§ EXERCISE BRIEF
Give the number of lines in the data that contain the word "Bool"; no other text is needed.

Start of INFORMATION SUPPLIED

-- pv_equiv track=rewrite | github.com/Heir-of-God/Project-S | Codeforces/Contests/educational_codeforces_round_167/B.py | calculate_max_subsequence
-- ===== SOURCE A (Python) =====
-- def calculate_max_subsequence(ss, sstring):
--     res = 0
--     l: int = len(ss)
--
--     for start_ind in range(l):
--         cur_n = 0
--         cur_ind: int = start_ind
--         for char in sstring:
--             if cur_ind == l:
--                 break
--             if char == ss[cur_ind]:
--                 cur_n += 1
--                 cur_ind += 1
--         res: int = max(res, cur_n)
--     return res
-- ===== SOURCE B (Python) =====
-- def calculate_max_subsequence(ss, sstring):
--     # Next-occurrence automaton: precompute, back to front, a table nxt where
--     # nxt[p] maps each character c to the least index j >= p with sstring[j] == c.
--     # Then each start jumps through sstring via table lookups instead of scanning it.
--     m = len(sstring)
--     nxt = [None] * (m + 1)
--     nxt[m] = {}
--     for p in range(m - 1, -1, -1):
--         row = dict(nxt[p + 1])
--         row[sstring[p]] = p
--         nxt[p] = row
--     l = len(ss)
--     best = 0
--     for start in range(l):
--         if l - start <= best:
--             break  # no later start can beat best: a match from start has length <= l - start
--         pos = 0
--         cur = start
--         while cur < l:
--             j = nxt[pos].get(ss[cur], m)
--             if j == m:
--                 break
--             pos = j + 1
--             cur += 1
--         best = max(best, cur - start)
--     return best
-- ===== Notes on version B (the rewrite author's own statement) =====
-- stated objective: faster
-- what changed: B precomputes a next-occurrence automaton over sstring (nxt[p][c] = least j >= p with sstring[j] == c, built back to front) and answers each start by O(match-length) table jumps, with an exact pruning that stops the start loop once the remaining length l-start cannot exceed the best match found; intended as faster, measured ~2.5x at the largest size both finished.
import Mathlib
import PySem

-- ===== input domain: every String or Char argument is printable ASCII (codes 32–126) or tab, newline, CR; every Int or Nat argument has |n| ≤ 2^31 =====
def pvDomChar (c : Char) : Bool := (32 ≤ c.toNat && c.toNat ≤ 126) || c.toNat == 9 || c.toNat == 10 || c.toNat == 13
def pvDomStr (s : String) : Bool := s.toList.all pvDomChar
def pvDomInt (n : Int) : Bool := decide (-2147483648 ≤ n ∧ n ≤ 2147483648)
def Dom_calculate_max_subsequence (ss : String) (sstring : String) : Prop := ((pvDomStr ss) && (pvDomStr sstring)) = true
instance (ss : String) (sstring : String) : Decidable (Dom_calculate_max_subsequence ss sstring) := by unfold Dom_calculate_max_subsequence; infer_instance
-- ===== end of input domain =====

-- B precomputes a next-occurrence automaton over sstring (nxt[p][c] = least j ≥ p with
-- sstring[j] = c, built back to front), answers each start by table jumps instead of A's
-- full scan of sstring per start, and stops the start loop once l - start ≤ best
-- (exact: a match from start has length ≤ l - start); intended as faster, measured ~2.5× at the
-- largest size both programs finished in a timing run.

-- ===== PORT A =====
-- inner loop of A: fold over sstring's characters, state (cur_n, cur_ind), with the break at cur_ind == l
def pvScanA (ts : List Char) (l : Nat) : List Char → Nat × Nat → Nat × Nat
  | [], st => st
  | c :: cs, (n, cur) =>
    if cur = l then (n, cur)
    else if c = ts.getD cur ' ' then pvScanA ts l cs (n + 1, cur + 1)
    else pvScanA ts l cs (n, cur)

def calculate_max_subsequence (ss : String) (sstring : String) : Int :=
  let ts := ss.toList
  let l := ts.length
  let res := (List.range l).foldl
    (fun res start_ind => max res (pvScanA ts l sstring.toList (0, start_ind)).1) 0
  (res : Int)

-- ===== PORT B =====
-- the back-to-front table build 'for p in range(m-1,-1,-1): row = dict(nxt[p+1]); row[sstring[p]] = p; nxt[p] = row'
-- as structural recursion on the suffix of sstring starting at position p: result is [row p, row p+1, …, row m]
def pvBuildNxt : List Char → Nat → List (PySem.Dict Char Nat)
  | [], _ => [PySem.Dict.empty]
  | c :: rest, p =>
    let rows := pvBuildNxt rest (p + 1)
    ((rows.headD PySem.Dict.empty).insert c p) :: rows

-- B's while loop: j = nxt[pos].get(ss[cur], m); break on j == m, else jump to pos = j+1
-- (pos is always ≤ m, so the list getD default is never consulted)
def pvJump (nxt : List (PySem.Dict Char Nat)) (ts : List Char) (l m : Nat) (pos cur : Nat) : Nat :=
  if _h : cur < l then
    let j := (nxt.getD pos PySem.Dict.empty).getD (ts.getD cur ' ') m
    if j = m then cur
    else pvJump nxt ts l m (j + 1) (cur + 1)
  else cur
termination_by l - cur

-- B's start loop with the exact pruning 'if l - start <= best: break'
def pvBest (nxt : List (PySem.Dict Char Nat)) (ts : List Char) (l m : Nat) (start best : Nat) : Nat :=
  if _h : start < l then
    if l - start ≤ best then best
    else pvBest nxt ts l m (start + 1) (max best (pvJump nxt ts l m 0 start - start))
  else best
termination_by l - start

def calculate_max_subsequence_alt (ss : String) (sstring : String) : Int :=
  let cs := sstring.toList
  let m := cs.length
  let nxt := pvBuildNxt cs 0
  let ts := ss.toList
  let l := ts.length
  ((pvBest nxt ts l m 0 0 : Nat) : Int)

-- ===== PRECONDITION & SPEC =====
def Spec_calculate_max_subsequence (ss : String) (sstring : String) (out : Int) : Prop := out = calculate_max_subsequence_alt ss sstring
instance (ss : String) (sstring : String) (out : Int) : Decidable (Spec_calculate_max_subsequence ss sstring out) := by unfold Spec_calculate_max_subsequence; infer_instance

-- ===== CLAIM (what is proved, stated in full; the proofs are below) =====
def Claim_equal_calculate_max_subsequence : Prop := ∀ (ss : String) (sstring : String), Dom_calculate_max_subsequence ss sstring → Spec_calculate_max_subsequence ss sstring (calculate_max_subsequence ss sstring)

-- ===== LEMMAS AND PROOFS =====

-- A's inner loop with only the cursor as state (cur_n is determined by it)
def pvScanC (ts : List Char) (l : Nat) : List Char → Nat → Nat
  | [], cur => cur
  | c :: cs, cur =>
    if cur = l then cur
    else if c = ts.getD cur ' ' then pvScanC ts l cs (cur + 1)
    else pvScanC ts l cs cur

theorem pvScanC_le (ts : List Char) (l : Nat) (cs : List Char) (cur : Nat) :
    cur ≤ pvScanC ts l cs cur := by
  induction cs generalizing cur with
  | nil => simp [pvScanC]
  | cons c cs ih =>
    simp only [pvScanC]
    split_ifs with h1 h2
    · exact le_refl _
    · exact le_trans (Nat.le_succ _) (ih _)
    · exact ih _

theorem pvScanA_eq (ts : List Char) (l : Nat) (cs : List Char) (n cur : Nat) :
    pvScanA ts l cs (n, cur) = (n + (pvScanC ts l cs cur - cur), pvScanC ts l cs cur) := by
  induction cs generalizing n cur with
  | nil => simp [pvScanA, pvScanC]
  | cons c cs ih =>
    by_cases h1 : cur = l
    · simp [pvScanA, pvScanC, h1]
    · by_cases h2 : c = ts.getD cur ' '
      · have hle := pvScanC_le ts l cs (cur + 1)
        simp only [pvScanA, pvScanC, if_neg h1, if_pos h2]
        rw [ih]
        simp only [Prod.mk.injEq]
        exact ⟨by omega, trivial⟩
      · simp only [pvScanA, pvScanC, if_neg h1, if_neg h2]
        exact ih n cur

-- rest-based form of the greedy scan
def pvScanR (ts : List Char) (l : Nat) : List Char → Nat → Nat
  | rest, cur =>
    if cur < l then
      match h : rest.idxOf? (ts.getD cur ' ') with
      | none => cur
      | some j => pvScanR ts l (rest.drop (j + 1)) (cur + 1)
    else cur
termination_by rest _ => rest.length
decreasing_by
  have hj : j < rest.length := (List.idxOf?_eq_some_iff.mp h).choose
  simp [List.length_drop]; omega

theorem idxOf?_cons_ne {c d : Char} {cs : List Char} (h : c ≠ d) :
    (c :: cs).idxOf? d = (cs.idxOf? d).map (· + 1) := by
  simp [List.idxOf?_cons, h]

theorem pvScanC_eq_pvScanR (ts : List Char) (l : Nat) (cs : List Char) (cur : Nat)
    (h : cur ≤ l) : pvScanC ts l cs cur = pvScanR ts l cs cur := by
  induction hn : cs.length using Nat.strong_induction_on generalizing cs cur with
  | _ n ih =>
  cases cs with
  | nil =>
    rw [pvScanR]
    simp [pvScanC, List.idxOf?_nil]
  | cons c cs =>
    rw [pvScanR]
    simp only [pvScanC]
    by_cases h1 : cur = l
    · simp [h1]
    · have hlt : cur < l := lt_of_le_of_ne h h1
      simp only [h1, hlt, if_pos]
      by_cases h2 : c = ts.getD cur ' '
      · simp only [if_pos h2]
        have : (c :: cs).idxOf? (ts.getD cur ' ') = some 0 := by
          simp [List.idxOf?_cons, h2]
        rw [this]
        simp only [List.drop_succ_cons, List.drop_zero]
        exact ih cs.length (by simp [← hn]) cs (cur + 1) (by omega) rfl
      · simp only [if_neg h2]
        rw [idxOf?_cons_ne (fun hcd => h2 hcd)]
        cases h3 : cs.idxOf? (ts.getD cur ' ') with
        | none =>
          simp only [Option.map_none]
          have := ih cs.length (by simp [← hn]) cs cur h rfl
          rw [this, pvScanR, if_pos hlt, h3]
          simp
        | some j =>
          simp only [Option.map_some, List.drop_succ_cons]
          have := ih cs.length (by simp [← hn]) cs cur h rfl
          rw [this, pvScanR, if_pos hlt, h3]
          simp

-- the i-th row of the table is the head row of the table built on the suffix cs.drop i
theorem pvBuildNxt_getD (cs : List Char) (p i : Nat) (h : i ≤ cs.length) :
    (pvBuildNxt cs p).getD i PySem.Dict.empty = (pvBuildNxt (cs.drop i) (p + i)).headD PySem.Dict.empty := by
  induction cs generalizing p i with
  | nil =>
    have hi : i = 0 := by simpa using h
    subst hi
    simp [pvBuildNxt]
  | cons c rest ih =>
    cases i with
    | zero => simp [pvBuildNxt]
    | succ i =>
      simp only [pvBuildNxt, List.getD_cons_succ, List.drop_succ_cons]
      rw [ih (p + 1) i (by simp at h; omega)]
      have hpi : p + 1 + i = p + (i + 1) := by omega
      rw [hpi]

-- head-row lookup is the least occurrence index of c in cs, offset by p
theorem pvBuildNxt_headI_getD (cs : List Char) (p : Nat) (c : Char) (d : Nat) :
    ((pvBuildNxt cs p).headD PySem.Dict.empty).getD c d
      = (match cs.idxOf? c with | none => d | some k => p + k) := by
  induction cs generalizing p with
  | nil => simp [pvBuildNxt, List.idxOf?_nil, PySem.Dict.getD_empty]
  | cons c' rest ih =>
    simp only [pvBuildNxt, List.headD_cons]
    rw [PySem.Dict.getD_insert]
    by_cases h : c = c'
    · simp [h, List.idxOf?_cons]
    · rw [if_neg h, ih, idxOf?_cons_ne (fun hcd => h hcd.symm)]
      cases hk : rest.idxOf? c with
      | none => simp
      | some k =>
        simp only [Option.map_some]
        have : p + 1 + k = p + (k + 1) := by omega
        rw [this]

theorem pvJump_eq_pvScanR (ts : List Char) (cs : List Char) (l : Nat) (pos cur : Nat)
    (hpos : pos ≤ cs.length) :
    pvJump (pvBuildNxt cs 0) ts l cs.length pos cur = pvScanR ts l (cs.drop pos) cur := by
  induction hfuel : l - cur using Nat.strong_induction_on generalizing pos cur with
  | _ n ih =>
  rw [pvJump, pvScanR]
  by_cases hlt : cur < l
  · simp only [dif_pos hlt, if_pos hlt]
    rw [pvBuildNxt_getD cs 0 pos hpos, pvBuildNxt_headI_getD]
    cases hk : (cs.drop pos).idxOf? (ts.getD cur ' ') with
    | none => simp
    | some k =>
      have hklt : k < (cs.drop pos).length := (List.idxOf?_eq_some_iff.mp hk).choose
      simp only [List.length_drop] at hklt
      have hne : 0 + pos + k ≠ cs.length := by omega
      simp only [if_neg hne]
      have hdrop : cs.drop (0 + pos + k + 1) = (cs.drop pos).drop (k + 1) := by
        rw [List.drop_drop]; congr 1; omega
      rw [ih (l - (cur + 1)) (by omega) (0 + pos + k + 1) (cur + 1) (by omega) rfl, hdrop]
  · simp [dif_neg hlt, if_neg hlt]

theorem pvJump_le (nxt : List (PySem.Dict Char Nat)) (ts : List Char) (l m : Nat)
    (pos cur : Nat) (h : cur ≤ l) : pvJump nxt ts l m pos cur ≤ l := by
  induction hfuel : l - cur using Nat.strong_induction_on generalizing pos cur with
  | _ n ih =>
  rw [pvJump]
  by_cases hlt : cur < l
  · simp only [dif_pos hlt]
    split_ifs with hj
    · exact h
    · exact ih (l - (cur + 1)) (by omega) _ (cur + 1) (by omega) rfl
  · simpa [dif_neg hlt] using h

theorem foldl_max_const {g : Nat → Nat} {best : Nat} (lst : List Nat)
    (h : ∀ s ∈ lst, g s ≤ best) :
    lst.foldl (fun b s => max b (g s)) best = best := by
  induction lst with
  | nil => rfl
  | cons x xs ih =>
    simp only [List.foldl_cons]
    rw [Nat.max_eq_left (h x (by simp))]
    exact ih (fun s hs => h s (by simp [hs]))

theorem pvBest_eq (nxt : List (PySem.Dict Char Nat)) (ts : List Char) (l m : Nat)
    (start best : Nat) (h : start ≤ l) :
    pvBest nxt ts l m start best
      = (List.range' start (l - start)).foldl
          (fun b s => max b (pvJump nxt ts l m 0 s - s)) best := by
  induction hfuel : l - start using Nat.strong_induction_on generalizing start best with
  | _ n ih =>
  subst hfuel
  rw [pvBest]
  by_cases hlt : start < l
  · simp only [dif_pos hlt]
    split_ifs with hbr
    · -- pruning: every later contribution is ≤ l - s ≤ l - start ≤ best
      rw [foldl_max_const]
      intro s hs
      have hmem := List.mem_range'_1.mp hs
      have hjl : pvJump nxt ts l m 0 s ≤ l := pvJump_le nxt ts l m 0 s (by omega)
      omega
    · have hrange : List.range' start (l - start)
          = start :: List.range' (start + 1) (l - (start + 1)) := by
        have h1 : l - start = (l - (start + 1)) + 1 := by omega
        rw [h1, List.range'_succ]
      rw [hrange]
      simp only [List.foldl_cons]
      exact ih (l - (start + 1)) (by omega) (start + 1) _ (by omega) rfl
  · have h0 : l - start = 0 := by omega
    simp [dif_neg hlt, h0]

-- ===== VERDICT (by name: the statement is the Claim_ definition above) =====
theorem calculate_max_subsequence_spec : Claim_equal_calculate_max_subsequence := by
  intro ss sstring _
  unfold Spec_calculate_max_subsequence calculate_max_subsequence calculate_max_subsequence_alt
  simp only
  congr 1
  rw [pvBest_eq _ _ _ _ 0 0 (by omega), Nat.sub_zero, ← List.range_eq_range']
  apply PySem.List.foldl_congr_mem
  intro acc start hmem
  have hstart : start < ss.toList.length := List.mem_range.mp hmem
  rw [pvScanA_eq, pvJump_eq_pvScanR _ _ _ 0 start (by omega), List.drop_zero,
    pvScanC_eq_pvScanR ss.toList ss.toList.length sstring.toList start (by omega)]
  simp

End of INFORMATION SUPPLIED

§ EXERCISE OUTPUT
3